Un frisson la parcourut.
L'université est sécurisée, sinon je disparaîtrais avec lui !
Il valait mieux ne pas tarder, surtout avec cette douleur qui l'affectait de plus en plus.
— En connais-tu d'autres ?
— Le jeune que nous avons récupéré. Un idiot, un lâche ! Il ne mérite pas d'appartenir au groupe, ricana le captif. Le problème sera résolu bientôt.
L'Astrydien confirmait les soupçons de Brian, ils devaient secourir Glayon rapidement.
D'abord, terminer l'interrogatoire.
— Deux personnes, ça ne fait pas beaucoup.
— Xénon a insisté : limiter les donneurs d'ordre. Juste cet homme, et une femme s'il n'est pas joignable. Nous n'avons jamais eu besoin de la contacter.

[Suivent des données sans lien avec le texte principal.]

-- pv_equiv track=rewrite | github.com/loociano/advent-of-code | aoc2020/src/day16/solution.py | _find_valid_fields
-- ===== SOURCE A (Python) =====
-- from typing import List, Dict, Tuple
--
-- def _find_valid_fields(values: List[int],
--                        rules: Dict[str, Tuple[int, int, int, int]]) \
--     -> List[str]:
--   """
--   Args:
--     values: list if integer values.
--     rules: field names with two valid ranges
--   Returns
--     Field(s) that satisfy all values.
--   """
--   valid_fields = []  # Could be more than one?
--   for field, rule in rules.items():
--     if _are_valid(values, rule):
--       valid_fields.append(field)
--   return valid_fields
--
-- def _are_valid(values: List[int], rule: Tuple[int, int, int, int]) -> bool:
--   """
--   Args:
--     values: list of integer valeus.
--     rule: field name with two valid ranges
--   Returns:
--     True if all values satisfy the rule.
--   """
--   for value in values:
--     if not _is_valid(value, rule):
--       return False
--   return True
--
-- def _is_valid(value: int, rule: Tuple[int, int, int, int]) -> bool:
--   """
--   Args:
--     value: value to validate against rule
--     rule: four integers representing two inclusive ranges
--   Returns:
--     True if number is included in one of the ranges.
--   """
--   return (rule[0] <= value <= rule[1]) or (rule[2] <= value <= rule[3])
-- ===== SOURCE B (Python) =====
-- from typing import List, Dict, Tuple
--
-- def _find_valid_fields(values: List[int],
--                        rules: Dict[str, Tuple[int, int, int, int]]) \
--     -> List[str]:
--   """Boolean-mask sieve: a parallel aliveness mask over the rules is ANDed
--   with each value's acceptance vector; fields are selected by the mask."""
--   items = list(rules.items())
--   alive = [True] * len(items)
--   for value in values:
--     alive = [ok and (r[0] <= value <= r[1] or r[2] <= value <= r[3])
--              for ok, (field, r) in zip(alive, items)]
--     if not any(alive):
--       break
--   return [field for ok, (field, _) in zip(alive, items) if ok]
-- ===== Notes on version B (the rewrite author's own statement) =====
-- stated objective: alternative
-- what changed: B replaces A's rule-outer scan (each rule tested against all values with early False) by a value-outer boolean-mask sieve: a parallel aliveness mask over the rules is ANDed with each value's per-rule acceptance vector (stopping once the mask is all-false), and fields are selected by the final mask via zip.
import Mathlib
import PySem

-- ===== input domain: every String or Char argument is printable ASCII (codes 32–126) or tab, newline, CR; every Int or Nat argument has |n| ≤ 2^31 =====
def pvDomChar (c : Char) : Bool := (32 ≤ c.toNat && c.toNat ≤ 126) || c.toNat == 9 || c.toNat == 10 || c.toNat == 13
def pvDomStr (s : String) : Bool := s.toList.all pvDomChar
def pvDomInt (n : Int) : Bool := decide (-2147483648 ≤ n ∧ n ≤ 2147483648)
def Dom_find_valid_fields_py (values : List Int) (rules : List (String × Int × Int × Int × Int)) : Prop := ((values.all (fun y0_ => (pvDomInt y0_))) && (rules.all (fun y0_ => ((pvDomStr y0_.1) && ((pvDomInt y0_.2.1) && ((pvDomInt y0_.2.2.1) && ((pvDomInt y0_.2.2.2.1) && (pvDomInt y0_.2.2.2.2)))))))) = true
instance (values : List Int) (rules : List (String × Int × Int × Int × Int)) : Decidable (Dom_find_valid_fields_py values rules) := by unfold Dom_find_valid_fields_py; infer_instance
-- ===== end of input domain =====

-- B replaces A's rule-outer "test every value per rule" scan with a value-outer
-- boolean-mask sieve over the rules; same return value, alternative structure.

-- ===== PORT A =====
-- _is_valid(value, rule)
def pv_is_valid (value : Int) (rule : Int × Int × Int × Int) : Bool :=
  (decide (rule.1 ≤ value) && decide (value ≤ rule.2.1)) ||
  (decide (rule.2.2.1 ≤ value) && decide (value ≤ rule.2.2.2))

-- _are_valid(values, rule): loop with early `return False`
def pv_are_valid (values : List Int) (rule : Int × Int × Int × Int) : Bool :=
  match values with
  | [] => true
  | v :: vs => if !(pv_is_valid v rule) then false else pv_are_valid vs rule

def find_valid_fields_py (values : List Int) (rules : List (String × Int × Int × Int × Int)) : List String :=
  rules.foldl (fun acc p => if pv_are_valid values p.2 then acc ++ [p.1] else acc) []

-- ===== PORT B =====
-- alive = [ok and (r[0] <= value <= r[1] or r[2] <= value <= r[3]) for ok, (field, r) in zip(alive, items)]
def pvB_step (value : Int) (alive : List Bool) (items : List (String × Int × Int × Int × Int)) : List Bool :=
  (alive.zip items).map (fun q => q.1 &&
    ((decide (q.2.2.1 ≤ value) && decide (value ≤ q.2.2.2.1)) ||
     (decide (q.2.2.2.2.1 ≤ value) && decide (value ≤ q.2.2.2.2.2))))

-- for value in values: alive = [...]; if not any(alive): break
def pvB_loop (values : List Int) (alive : List Bool) (items : List (String × Int × Int × Int × Int)) : List Bool :=
  match values with
  | [] => alive
  | v :: vs =>
    let al := pvB_step v alive items
    if !(al.any (fun ok => ok)) then al else pvB_loop vs al items

def find_valid_fields_py_alt (values : List Int) (rules : List (String × Int × Int × Int × Int)) : List String :=
  let alive := pvB_loop values (List.replicate rules.length true) rules
  ((alive.zip rules).filter (fun q => q.1)).map (fun q => q.2.1)

-- ===== PRECONDITION & SPEC =====
def Spec_find_valid_fields_py (values : List Int) (rules : List (String × Int × Int × Int × Int)) (out : List String) : Prop := out = find_valid_fields_py_alt values rules
instance (values : List Int) (rules : List (String × Int × Int × Int × Int)) (out : List String) : Decidable (Spec_find_valid_fields_py values rules out) := by unfold Spec_find_valid_fields_py; infer_instance

-- ===== CLAIM (what is proved, stated in full; the proofs are below) =====
def Claim_equal_find_valid_fields_py : Prop := ∀ (values : List Int) (rules : List (String × Int × Int × Int × Int)), Dom_find_valid_fields_py values rules → Spec_find_valid_fields_py values rules (find_valid_fields_py values rules)

-- ===== LEMMAS AND PROOFS =====

theorem pv_are_valid_cons (v : Int) (vs : List Int) (r : Int × Int × Int × Int) :
    pv_are_valid (v :: vs) r = (pv_is_valid v r && pv_are_valid vs r) := by
  cases h : pv_is_valid v r <;> simp [pv_are_valid, h]

-- zipping a pointwise image of `items` with `items` is a map over `items`
theorem zip_map_self {α β : Type} (g : α → β) (items : List α) :
    (items.map g).zip items = items.map (fun p => (g p, p)) := by
  induction items with
  | nil => rfl
  | cons a l ih => simp [ih]

theorem pvB_step_map (v : Int) (g : (String × Int × Int × Int × Int) → Bool)
    (items : List (String × Int × Int × Int × Int)) :
    pvB_step v (items.map g) items = items.map (fun p => g p && pv_is_valid v p.2) := by
  simp only [pvB_step, zip_map_self, List.map_map]
  apply List.map_congr_left
  intro p _
  rfl

-- invariant: the loop (with its all-false early exit) produces the pointwise conjunction of all tests
theorem pvB_loop_map (values : List Int) (items : List (String × Int × Int × Int × Int))
    (g : (String × Int × Int × Int × Int) → Bool) :
    pvB_loop values (items.map g) items
      = items.map (fun p => g p && pv_are_valid values p.2) := by
  induction values generalizing g with
  | nil => simp [pvB_loop, pv_are_valid]
  | cons v vs ih =>
    simp only [pvB_loop, pvB_step_map]
    split
    · next h =>
      -- the mask is all-false: every later test is absorbed
      rw [Bool.not_eq_true', List.any_eq_false] at h
      apply List.map_congr_left
      intro p hp
      have hfalse : (g p && pv_is_valid v p.2) = false := by
        simpa using h _ (List.mem_map_of_mem hp)
      rw [pv_are_valid_cons, ← Bool.and_assoc, hfalse, Bool.false_and]
    · rw [ih]
      apply List.map_congr_left
      intro p _
      rw [pv_are_valid_cons, Bool.and_assoc]

theorem find_valid_fields_py_spec : Claim_equal_find_valid_fields_py := by
  intro values rules _
  unfold Spec_find_valid_fields_py find_valid_fields_py find_valid_fields_py_alt
  rw [PySem.List.foldl_append_if (p := fun p => pv_are_valid values p.2) (f := Prod.fst)]
  have hrep : List.replicate rules.length true
      = rules.map (fun _ => true) := by simp
  rw [hrep]
  show List.map Prod.fst _ = List.map (fun q => q.2.1)
      (List.filter (fun q => q.1) ((pvB_loop values (rules.map fun _ => true) rules).zip rules))
  rw [pvB_loop_map]
  simp only [zip_map_self, List.filter_map, List.map_map]
  simp [Function.comp_def]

Un homme, capable d'organiser l'assassinat du couple royal, secondé par une subalterne. Flore n'était pas plus avancée sur ces Néofeles. Néanmoins, elle pouvait vérifier leurs moyens.
— Un dernier point, employez-vous des brouilleurs comme sur Aurora ?

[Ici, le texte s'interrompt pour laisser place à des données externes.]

-- pv_equiv track=rewrite | github.com/Cappycot/nyx | cogs/unison.py | add_times
-- ===== SOURCE A (Python) =====
-- def add_times(time1, minutes):
--     day1 = time1 // 10000
--     hour1 = (time1 % 10000) // 100
--     min1 = time1 % 100 + minutes
--     hour1 += min1 // 60
--     min1 %= 60
--     day1 += hour1 // 24
--     hour1 %= 24
--     while day1 > 7:
--         day1 -= 7
--     return day1 * 10000 + hour1 * 100 + min1
-- ===== SOURCE B (Python) =====
-- def add_times(time1, minutes):
--     total = (time1 // 10000) * 1440 + ((time1 % 10000) // 100) * 60 + time1 % 100 + minutes
--     day = total // 1440
--     if day > 7:
--         day = (day - 1) % 7 + 1
--     return day * 10000 + ((total // 60) % 24) * 100 + total % 60
-- ===== Notes on version B (the rewrite author's own statement) =====
-- stated objective: alternative
-- what changed: B converts the encoded timestamp to a single total-minutes value and decodes day/hour/minute directly with floored div/mod (closed-form day wrap) instead of propagating minute->hour->day carries field by field with a subtraction loop for the day wrap.
import Mathlib
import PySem

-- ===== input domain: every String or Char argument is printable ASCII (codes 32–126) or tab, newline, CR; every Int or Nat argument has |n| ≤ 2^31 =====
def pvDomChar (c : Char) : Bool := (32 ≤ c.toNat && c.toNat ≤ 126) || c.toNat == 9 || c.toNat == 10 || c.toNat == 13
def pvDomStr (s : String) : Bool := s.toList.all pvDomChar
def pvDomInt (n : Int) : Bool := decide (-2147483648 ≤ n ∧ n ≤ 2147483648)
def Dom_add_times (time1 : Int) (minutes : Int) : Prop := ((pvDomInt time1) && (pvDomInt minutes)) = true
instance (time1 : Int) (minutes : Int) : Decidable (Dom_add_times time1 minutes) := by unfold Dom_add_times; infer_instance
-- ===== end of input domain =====

-- B replaces the digit-wise carry propagation by one total-minutes value decoded with
-- floored division/modulo (alternative decomposition; same cost).


-- ===== PORT A =====
-- the 'while day1 > 7: day1 -= 7' loop of A
def pvWrapA (d : Int) : Int :=
  if 7 < d then pvWrapA (d - 7) else d
termination_by d.toNat
decreasing_by omega

def add_times (time1 : Int) (minutes : Int) : Int :=
  let day1 := PySem.Int.floordiv time1 10000
  let hour1 := PySem.Int.floordiv (PySem.Int.mod time1 10000) 100
  let min1 := PySem.Int.mod time1 100 + minutes
  let hour1 := hour1 + PySem.Int.floordiv min1 60
  let min1 := PySem.Int.mod min1 60
  let day1 := day1 + PySem.Int.floordiv hour1 24
  let hour1 := PySem.Int.mod hour1 24
  pvWrapA day1 * 10000 + hour1 * 100 + min1

-- ===== PORT B =====
def add_times_alt (time1 : Int) (minutes : Int) : Int :=
  let total := PySem.Int.floordiv time1 10000 * 1440
    + PySem.Int.floordiv (PySem.Int.mod time1 10000) 100 * 60
    + PySem.Int.mod time1 100 + minutes
  let day := PySem.Int.floordiv total 1440
  let day := if 7 < day then PySem.Int.mod (day - 1) 7 + 1 else day
  day * 10000 + PySem.Int.mod (PySem.Int.floordiv total 60) 24 * 100 + PySem.Int.mod total 60

-- ===== PRECONDITION & SPEC =====
def Spec_add_times (time1 : Int) (minutes : Int) (out : Int) : Prop := out = add_times_alt time1 minutes
instance (time1 : Int) (minutes : Int) (out : Int) : Decidable (Spec_add_times time1 minutes out) := by unfold Spec_add_times; infer_instance

-- ===== CLAIM (what is proved, stated in full; the proofs are below) =====
def Claim_equal_add_times : Prop := ∀ (time1 : Int) (minutes : Int), Dom_add_times time1 minutes → Spec_add_times time1 minutes (add_times time1 minutes)

-- ===== LEMMAS AND PROOFS =====

-- A's repeated 'day -= 7' equals B's closed-form wrap.
theorem pvWrapA_eq (d : Int) : pvWrapA d = if 7 < d then (d - 1) % 7 + 1 else d := by
  fun_induction pvWrapA d with
  | case1 d h ih =>
    rw [ih]
    by_cases h2 : 7 < d - 7
    · simp only [if_pos h, if_pos h2]
      omega
    · simp only [if_pos h, if_neg h2]
      omega
  | case2 d h =>
    simp [h]

theorem add_times_spec' (time1 minutes : Int) :
    add_times time1 minutes = add_times_alt time1 minutes := by
  unfold add_times add_times_alt
  simp only [PySem.Int.floordiv_eq_ediv_of_pos (by norm_num : (0:Int) < 10000),
    PySem.Int.floordiv_eq_ediv_of_pos (by norm_num : (0:Int) < 100),
    PySem.Int.floordiv_eq_ediv_of_pos (by norm_num : (0:Int) < 60),
    PySem.Int.floordiv_eq_ediv_of_pos (by norm_num : (0:Int) < 24),
    PySem.Int.floordiv_eq_ediv_of_pos (by norm_num : (0:Int) < 1440),
    PySem.Int.mod_eq_emod_of_pos (by norm_num : (0:Int) < 10000),
    PySem.Int.mod_eq_emod_of_pos (by norm_num : (0:Int) < 100),
    PySem.Int.mod_eq_emod_of_pos (by norm_num : (0:Int) < 60),
    PySem.Int.mod_eq_emod_of_pos (by norm_num : (0:Int) < 24),
    PySem.Int.mod_eq_emod_of_pos (by norm_num : (0:Int) < 7)]
  rw [pvWrapA_eq]
  have hday : time1 / 10000 + (time1 % 10000 / 100 + (time1 % 100 + minutes) / 60) / 24
      = (time1 / 10000 * 1440 + time1 % 10000 / 100 * 60 + time1 % 100 + minutes) / 1440 := by
    omega
  have hhour : (time1 % 10000 / 100 + (time1 % 100 + minutes) / 60) % 24
      = (time1 / 10000 * 1440 + time1 % 10000 / 100 * 60 + time1 % 100 + minutes) / 60 % 24 := by
    omega
  have hmin : (time1 % 100 + minutes) % 60
      = (time1 / 10000 * 1440 + time1 % 10000 / 100 * 60 + time1 % 100 + minutes) % 60 := by
    omega
  rw [hday, hhour, hmin]

-- ===== VERDICT (by name: the statement is the Claim_ definition above) =====
theorem add_times_spec : Claim_equal_add_times := by
  intro time1 minutes _
  exact add_times_spec' time1 minutes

— Oui, contre la télépathie des Dalghariens et des Auroréens. Inutile de se compliquer avec des plus perfectionnés.
Voilà pourquoi je n'arrivais pas à lire les pensées du noble sur la plage !

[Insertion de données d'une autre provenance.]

-- pv_equiv track=rewrite | github.com/krishnapandey1104/Medical-Ai-Assistant | backend/tools/symptom_checker.py | get_overall_severity
-- ===== SOURCE A (Python) =====
-- SYMPTOMS_DB = {
--     "fever": {
--         "aliases": ["high temperature", "temperature", "feverish"],
--         "causes": ["viral infection", "bacterial infection", "inflammation"],
--         "severity": "mild"
--     },
--     "fatigue": {
--         "aliases": ["tired", "weakness", "low energy", "exhausted"],
--         "causes": ["poor sleep", "stress", "anemia", "thyroid imbalance"],
--         "severity": "mild"
--     },
--     "headache": {
--         "aliases": ["head pain", "migraine", "pressure in head"],
--         "causes": ["stress", "migraine", "dehydration"],
--         "severity": "mild"
--     },
--     "chest pain": {
--         "aliases": ["chest discomfort", "pressure in chest", "tight chest"],
--         "causes": ["heart-related issue", "muscle strain", "acid reflux"],
--         "severity": "severe"
--     },
--     "breathing difficulty": {
--         "aliases": ["shortness of breath", "difficulty breathing", "dyspnea"],
--         "causes": ["asthma", "lung infection", "allergy"],
--         "severity": "severe"
--     }
-- }
--
-- def normalize(text: str):
--     return text.lower().strip()
--
-- def match_phrase(text, phrase):
--     return phrase in text or any(word in text for word in phrase.split())
--
-- def detect_symptoms(text: str):
--
--     text = normalize(text)
--     detected = []
--
--     for symptom, data in SYMPTOMS_DB.items():
--
--         # check main symptom
--         if match_phrase(text, symptom):
--             detected.append(symptom)
--             continue
--
--         # check aliases
--         for alias in data["aliases"]:
--             if match_phrase(text, alias):
--                 detected.append(symptom)
--                 break
--
--     return list(set(detected))
--
-- def get_overall_severity(text: str):
--
--     detected = detect_symptoms(text)
--
--     if not detected:
--         return "unknown"
--
--     if any(SYMPTOMS_DB[s]["severity"] == "severe" for s in detected):
--         return "severe"
--
--     if len(detected) >= 2:
--         return "moderate"
--
--     return "mild"
-- ===== SOURCE B (Python) =====
-- # B: detection via a precomputed inverted keyword index (keyword -> set of symptoms),
-- # built once by flattening every phrase into its words; classification then reads a
-- # precomputed severe-symptom set.  Correct because for every DB phrase, "phrase in text"
-- # already implies each of its words is in text, so A's match test reduces to "some
-- # keyword of the symptom is a substring of the normalized text".
-- SYMPTOMS_DB = {
--     "fever": {
--         "aliases": ["high temperature", "temperature", "feverish"],
--         "causes": ["viral infection", "bacterial infection", "inflammation"],
--         "severity": "mild"
--     },
--     "fatigue": {
--         "aliases": ["tired", "weakness", "low energy", "exhausted"],
--         "causes": ["poor sleep", "stress", "anemia", "thyroid imbalance"],
--         "severity": "mild"
--     },
--     "headache": {
--         "aliases": ["head pain", "migraine", "pressure in head"],
--         "causes": ["stress", "migraine", "dehydration"],
--         "severity": "mild"
--     },
--     "chest pain": {
--         "aliases": ["chest discomfort", "pressure in chest", "tight chest"],
--         "causes": ["heart-related issue", "muscle strain", "acid reflux"],
--         "severity": "severe"
--     },
--     "breathing difficulty": {
--         "aliases": ["shortness of breath", "difficulty breathing", "dyspnea"],
--         "causes": ["asthma", "lung infection", "allergy"],
--         "severity": "severe"
--     }
-- }
--
-- def _build_index():
--     idx = {}
--     for symptom, data in SYMPTOMS_DB.items():
--         for phrase in [symptom, *data["aliases"]]:
--             for word in phrase.split():
--                 idx[word] = idx.get(word, set()) | {symptom}
--     return idx
--
-- KEYWORD_INDEX = _build_index()
-- SEVERE_SYMPTOMS = {s for s, d in SYMPTOMS_DB.items() if d["severity"] == "severe"}
--
-- def get_overall_severity(text: str):
--     t = text.lower().strip()
--     matched = set()
--     for word, symptoms in KEYWORD_INDEX.items():
--         if word in t:
--             matched |= symptoms
--     if not matched:
--         return "unknown"
--     if matched & SEVERE_SYMPTOMS:
--         return "severe"
--     return "moderate" if len(matched) >= 2 else "mild"
-- ===== Notes on version B (the rewrite author's own statement) =====
-- stated objective: alternative
-- what changed: B precomputes an inverted keyword index (word -> set of symptoms, built once by flattening every phrase into its words) and a severe-symptom set; at query time it scans the 25 distinct keywords once, unions the symptom sets of the keywords found in the text, and classifies from that set - correct because a phrase being a substring of the text already implies each of its words is, so A's phrase-or-word test collapses to a pure keyword test.
import Mathlib
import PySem
-- B scans the dict's items once, scattering formatted strings into positional slots via a key->index table, instead of A's fixed-order probing of six keys with an if-elif chain (alternative; same cost). Pre_ excludes association lists with duplicate keys, which do not arise from a Python dict (its representation has unique keys).


-- ===== PORT A =====
-- A's loop body as a named helper: membership+truthiness test, then the if-elif chain on the key
def stepA (d : PySem.Dict String (List String)) (formatted_choices : List String) (choice_type : String) : List String :=
  match d.get? choice_type with
  | none => formatted_choices
  | some vs =>
    if vs = [] then formatted_choices
    else
      let choice_list := PySem.Str.join ", " vs
      if choice_type = "spells" then formatted_choices ++ ["*Chosen Spells: " ++ choice_list ++ "*"]
      else if choice_type = "languages" then formatted_choices ++ ["*Chosen Languages: " ++ choice_list ++ "*"]
      else if choice_type = "skills" then formatted_choices ++ ["*Chosen Skills: " ++ choice_list ++ "*"]
      else if choice_type = "tools" then formatted_choices ++ ["*Chosen Tools: " ++ choice_list ++ "*"]
      else if choice_type = "fighting_styles" then formatted_choices ++ ["*Chosen Fighting Style: " ++ choice_list ++ "*"]
      else if choice_type = "expertise" then formatted_choices ++ ["*Expertise: " ++ choice_list ++ "*"]
      else formatted_choices

-- literal transliteration of A: fold A's loop body over choice_order, starting from []
def format_feature_choices (choices : List (String × List String)) : List String :=
  (["spells", "languages", "skills", "tools", "fighting_styles", "expertise"] : List String).foldl
    (stepA (PySem.Dict.mk choices)) []

-- ===== PORT B =====
-- B's key -> slot-index table and the label array, as in Source B
def orderB : PySem.Dict String Nat :=
  PySem.Dict.mk [("spells", 0), ("languages", 1), ("skills", 2), ("tools", 3), ("fighting_styles", 4), ("expertise", 5)]

def labelsB : List String :=
  ["Chosen Spells", "Chosen Languages", "Chosen Skills", "Chosen Tools", "Chosen Fighting Style", "Expertise"]

-- B's loop body: if values is truthy and key is in the table, write the formatted string into its slot
def stepB (slots : List (Option String)) (p : String × List String) : List (Option String) :=
  if p.2 = [] then slots
  else
    match orderB.get? p.1 with
    | some i => slots.set i (some ("*" ++ labelsB.getD i "" ++ ": " ++ PySem.Str.join ", " p.2 ++ "*"))
    | none => slots

-- literal transliteration of B: one pass over the items scattering into 6 slots, then compact
def format_feature_choices_alt (choices : List (String × List String)) : List String :=
  (choices.foldl stepB [none, none, none, none, none, none]).filterMap id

Si elle comprenait bien la réponse du prisonnier, le système ne bloquait qu'un type de pouvoir ou ceux d'une population déterminée. Plus les cibles à contrôler s'ajoutaient, plus la machine se complexifiait.
Ils ont borné le champ d'action, à moins qu'ils ne réussissent pas à tout couvrir.
La différence importait peu. Les Dalghariens avec des kiriahs représentaient une goutte d'eau, inoffensive face à une organisation rodée. D'autre part, grâce aux Néofeles, les Astrydiens connaissaient l'absence de pouvoir psychique puissant chez les exilés. Un brouilleur contre la télépathie leur suffisait.
Même si Xénon apprenait son implication dans l'enquête, il supposerait ne rien craindre d'une unique kiriahni. À elle de les surprendre !
J'en ai fini avec toi.
Elle étendit une main au-dessus du front de l'homme qui s'évanouit. Il ne se souviendrait pas de cette rencontre. Elle se focalisa sur l'image de son salon, celle-ci la ramènerait dans le monde des Vivants.